Regarding non-optimizing agents,


TL;DR: These videos from Robert Miles changed my mind about this, personally

(I think we talked about that but I'm not sure?)


A bit longer:


Robert (+ @edoarad ) convinced my that an agent that isn't optimizing anything isn't a coherent concept. Specifically, an agent that has a few things true about it, like "it won't trade things in a circle so that it will end up losing something and gaining nothing" will have a goal that can be described with a utility function.

If you agree with this, then I think it's less relevant to say that the agent "isn't maximizing anything" and more coherent to talk about "what is the utility function being maximized"



If I am a paperclip maximizer, but every 100 seconds I pause for 1 second (and so, I am not "maximizing" paperclips), would this count as a non-optimizer, for you?


Also maybe obvious:

"5.  We can't just build a very weak system": Even if you succeed building a non-optimizer, it still needs to be pretty freaking powerful. So using a technique that just makes the AI very weak wouldn't solve the problem as I see it. (though I'm not sure if that's at all what you're aiming at, as I don't know the algorithms you talked about)



And I encourage you to apply for funding if you haven't yet. For example here. Or if you can't get funding, I'd encourage you to try talking to a grantmaker who might have higher quality feedback than me. I'm mostly saying things based on 2 youtube videos and a conversation

Specifically, an agent that has a few things true about it, like "it won't trade things in a circle so that it will end up losing something and gaining nothing" will have a goal that can be described with a utility function.

Something is wrong here, because I fit the description of an "AGI", and yet I do not have a utility function.
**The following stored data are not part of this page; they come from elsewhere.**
-- pv_equiv track=rewrite | github.com/singhh-piyush/ResNet-Chess-Engine | data_miner.py | split_pgn_text
-- ===== SOURCE A (Python) =====
-- def split_pgn_text(pgn_full_text):
--     """
--     Splits a large string of multiple PGN games into a list of single PGN strings.
--     This is a heuristic split on '[Event "'.
--     """
--     # Simply using a regex or split might be fragile if [Event " appears in comments.
--     # But for Chess.com PGN downloads, it's usually clean.
--     # A safer way might be to iterate line by line, but splitting on '\n[Event "' is reasonably safe.
--     # We add the newline back.
--
--     games = []
--     current_game = []
--
--     for line in pgn_full_text.splitlines():
--         if line.startswith('[Event "'):
--             if current_game:
--                 games.append("\n".join(current_game))
--                 current_game = []
--         current_game.append(line)
--
--     if current_game:
--         games.append("\n".join(current_game))
--
--     return games
-- ===== SOURCE B (Python) =====
-- def split_pgn_text(pgn_full_text):
--     """
--     Splits a large string of multiple PGN games into a list of single PGN strings.
--     Segment-at-a-time: repeatedly take the head line plus the following run of
--     non-'[Event "' lines as one game, instead of flushing a running buffer.
--     """
--     def span_not_event(ls):
--         for k, line in enumerate(ls):
--             if line.startswith('[Event "'):
--                 return ls[:k], ls[k:]
--         return ls, []
--
--     games = []
--     ls = pgn_full_text.splitlines()
--     while ls:
--         pre, suf = span_not_event(ls[1:])
--         games.append("\n".join([ls[0]] + pre))
--         ls = suf
--     return games
-- ===== Notes on version B (the rewrite author's own statement) =====
-- stated objective: alternative
-- what changed: Replaces A's flush-on-'[Event "'-line running-buffer accumulation with a segment-at-a-time scan: repeatedly split off the head line plus the following run of non-'[Event "' lines as one game and continue on the remainder.
import Mathlib
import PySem

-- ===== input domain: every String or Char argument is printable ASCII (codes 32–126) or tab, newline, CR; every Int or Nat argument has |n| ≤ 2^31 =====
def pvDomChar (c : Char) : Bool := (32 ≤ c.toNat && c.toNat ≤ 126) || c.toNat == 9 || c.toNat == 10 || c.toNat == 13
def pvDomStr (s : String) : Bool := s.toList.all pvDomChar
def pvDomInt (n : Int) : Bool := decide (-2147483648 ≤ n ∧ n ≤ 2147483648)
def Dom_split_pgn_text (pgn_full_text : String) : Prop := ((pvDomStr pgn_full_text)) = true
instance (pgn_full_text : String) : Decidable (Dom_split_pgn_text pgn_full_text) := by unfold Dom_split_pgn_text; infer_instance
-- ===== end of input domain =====

-- B replaces A's flush-on-event running-buffer accumulation with a segment-at-a-time
-- scan (head line + following run of non-'[Event "' lines per game); same cost (alternative).

-- ===== PORT A =====
-- one loop iteration of A: maybe flush the current buffer, then append the line
def pvStepA (st : List String × List String) (line : String) : List String × List String :=
  let st' := if PySem.Str.startswith line "[Event \"" then
      (if st.2 ≠ ([] : List String) then (st.1 ++ [PySem.Str.join "\n" st.2], ([] : List String)) else st)
    else st
  (st'.1, st'.2 ++ [line])

def split_pgn_text (pgn_full_text : String) : List String :=
  let r := (PySem.Str.splitlines pgn_full_text).foldl pvStepA ([], [])
  if r.2 ≠ ([] : List String) then r.1 ++ [PySem.Str.join "\n" r.2] else r.1

-- ===== PORT B =====
-- span_not_event: leading run of lines not starting with '[Event "', and the rest
def pvSpanNotEvent : List String → List String × List String
  | [] => ([], [])
  | a :: ls =>
      if PySem.Str.startswith a "[Event \"" then ([], a :: ls)
      else
        let p := pvSpanNotEvent ls
        (a :: p.1, p.2)

theorem pvSpanNotEvent_snd_len_le (ls : List String) : (pvSpanNotEvent ls).2.length ≤ ls.length := by
  induction ls with
  | nil => simp [pvSpanNotEvent]
  | cons a ls ih =>
      simp only [pvSpanNotEvent]
      split
      · simp
      · simpa using Nat.le_succ_of_le ih

-- the while loop of B: split off one game per iteration
def pvGamesB : List String → List String
  | [] => []
  | l :: ls =>
      let p := pvSpanNotEvent ls
      PySem.Str.join "\n" (l :: p.1) :: pvGamesB p.2
termination_by ls => ls.length
decreasing_by
  simpa using Nat.lt_succ_of_le (pvSpanNotEvent_snd_len_le ls)

def split_pgn_text_alt (pgn_full_text : String) : List String :=
  pvGamesB (PySem.Str.splitlines pgn_full_text)

-- ===== PRECONDITION & SPEC =====
def Spec_split_pgn_text (pgn_full_text : String) (out : List String) : Prop := out = split_pgn_text_alt pgn_full_text
instance (pgn_full_text : String) (out : List String) : Decidable (Spec_split_pgn_text pgn_full_text out) := by unfold Spec_split_pgn_text; infer_instance

-- ===== CLAIM (what is proved, stated in full; the proofs are below) =====
def Claim_equal_split_pgn_text : Prop := ∀ (pgn_full_text : String), Dom_split_pgn_text pgn_full_text → Spec_split_pgn_text pgn_full_text (split_pgn_text pgn_full_text)

-- ===== LEMMAS AND PROOFS =====

def pvFinalize (r : List String × List String) : List String :=
  if r.2 ≠ ([] : List String) then r.1 ++ [PySem.Str.join "\n" r.2] else r.1

theorem pvMain (ls : List String) : ∀ (g c : List String), c ≠ [] →
    pvFinalize (ls.foldl pvStepA (g, c)) =
      g ++ PySem.Str.join "\n" (c ++ (pvSpanNotEvent ls).1) :: pvGamesB (pvSpanNotEvent ls).2 := by
  induction ls with
  | nil =>
      intro g c hc
      simp [pvFinalize, pvSpanNotEvent, pvGamesB, hc]
  | cons a ls ih =>
      intro g c hc
      by_cases hs : PySem.Chars.startswith a.toList ['[', 'E', 'v', 'e', 'n', 't', ' ', '\"'] = true
      · have hstep : pvStepA (g, c) a = (g ++ [PySem.Str.join "\n" c], [a]) := by
          simp [pvStepA, hs, hc]
        rw [List.foldl_cons, hstep, ih _ [a] (by simp)]
        simp [pvSpanNotEvent, hs, pvGamesB, List.append_assoc]
      · have hstep : pvStepA (g, c) a = (g, c ++ [a]) := by
          simp [pvStepA, hs]
        rw [List.foldl_cons, hstep, ih _ (c ++ [a]) (by simp)]
        simp [pvSpanNotEvent, hs, List.append_assoc]

theorem pvTop (ls : List String) : pvFinalize (ls.foldl pvStepA ([], [])) = pvGamesB ls := by
  cases ls with
  | nil => simp [pvFinalize, pvGamesB]
  | cons a ls =>
      have hstep : pvStepA ([], []) a = ([], [a]) := by
        simp [pvStepA]
      rw [List.foldl_cons, hstep, pvMain ls [] [a] (by simp)]
      simp [pvGamesB]

-- ===== VERDICT (by name: the statement is the Claim_ definition above) =====
theorem split_pgn_text_spec : Claim_equal_split_pgn_text := by
  intro s _
  show split_pgn_text s = split_pgn_text_alt s
  simpa [split_pgn_text, split_pgn_text_alt, pvFinalize] using pvTop (PySem.Str.splitlines s)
Within that theorem something is being smuggled in that is not necessary for general intelligence. 

Agree. Something that clarified my thinking on this (still feel pretty confused!) is Katja Grace's counterarguments to basic AI x-risk case. In particular the section on "Different calls to ‘goal-directedness’ don’t necessarily mean the same concept" and discussions about "pseduo-agents" clarified how there are other ways for agents to take actions than purely optimizing a utility functions (which humans don't do).

I mainly want to say I agree, this seems fishy to me too.


An answer I heard from an agent foundation's researcher if I remember correctly (I complained about almost the exact same thing) : Humans do have a utility function, but they're not perfectly approximating it.


I'd add: Specifically, humans have a "feature" of (sometimes) being willing to lose all their money (in expectation) in a casino, and other such things. I don't think this is such a good safety feature (and also, if I had access to my own code, I'd edit that stuff away). But still this seems unsolved to me and maybe worth discussing more. (maybe MIRI people would just solve it in 5 seconds but not me)

It is interesting to think about the seeming contradiction here. Looking at the von neuman theorem you linked earlier, the specific theorem is about a rational agent choosing between several different options, and saying that if their preferences follow the axioms (no dutch-booking etc), you can build a utility function to describe those preferences. 

First of all, humans are not rational, and can be dutch-booked. But even if they were much more rational in their decision making, I don't think the average person would suddenly switch into "tile the universe to fulfill a mathematical equation" mode (with the possible exception of some people in EA). 

Perhaps the problem is that the utility function describing an entities preferences doesn't need to be constant. Perhaps today I choose to buy pepsi over coke because it's cheaper, but next week I see a good ad for coke and decide to pay the extra money for the good associations it brings. I don't think the theorem says anything about that, it seems like the utility just describes my current preferences, and says nothing about how my preferences change over time. 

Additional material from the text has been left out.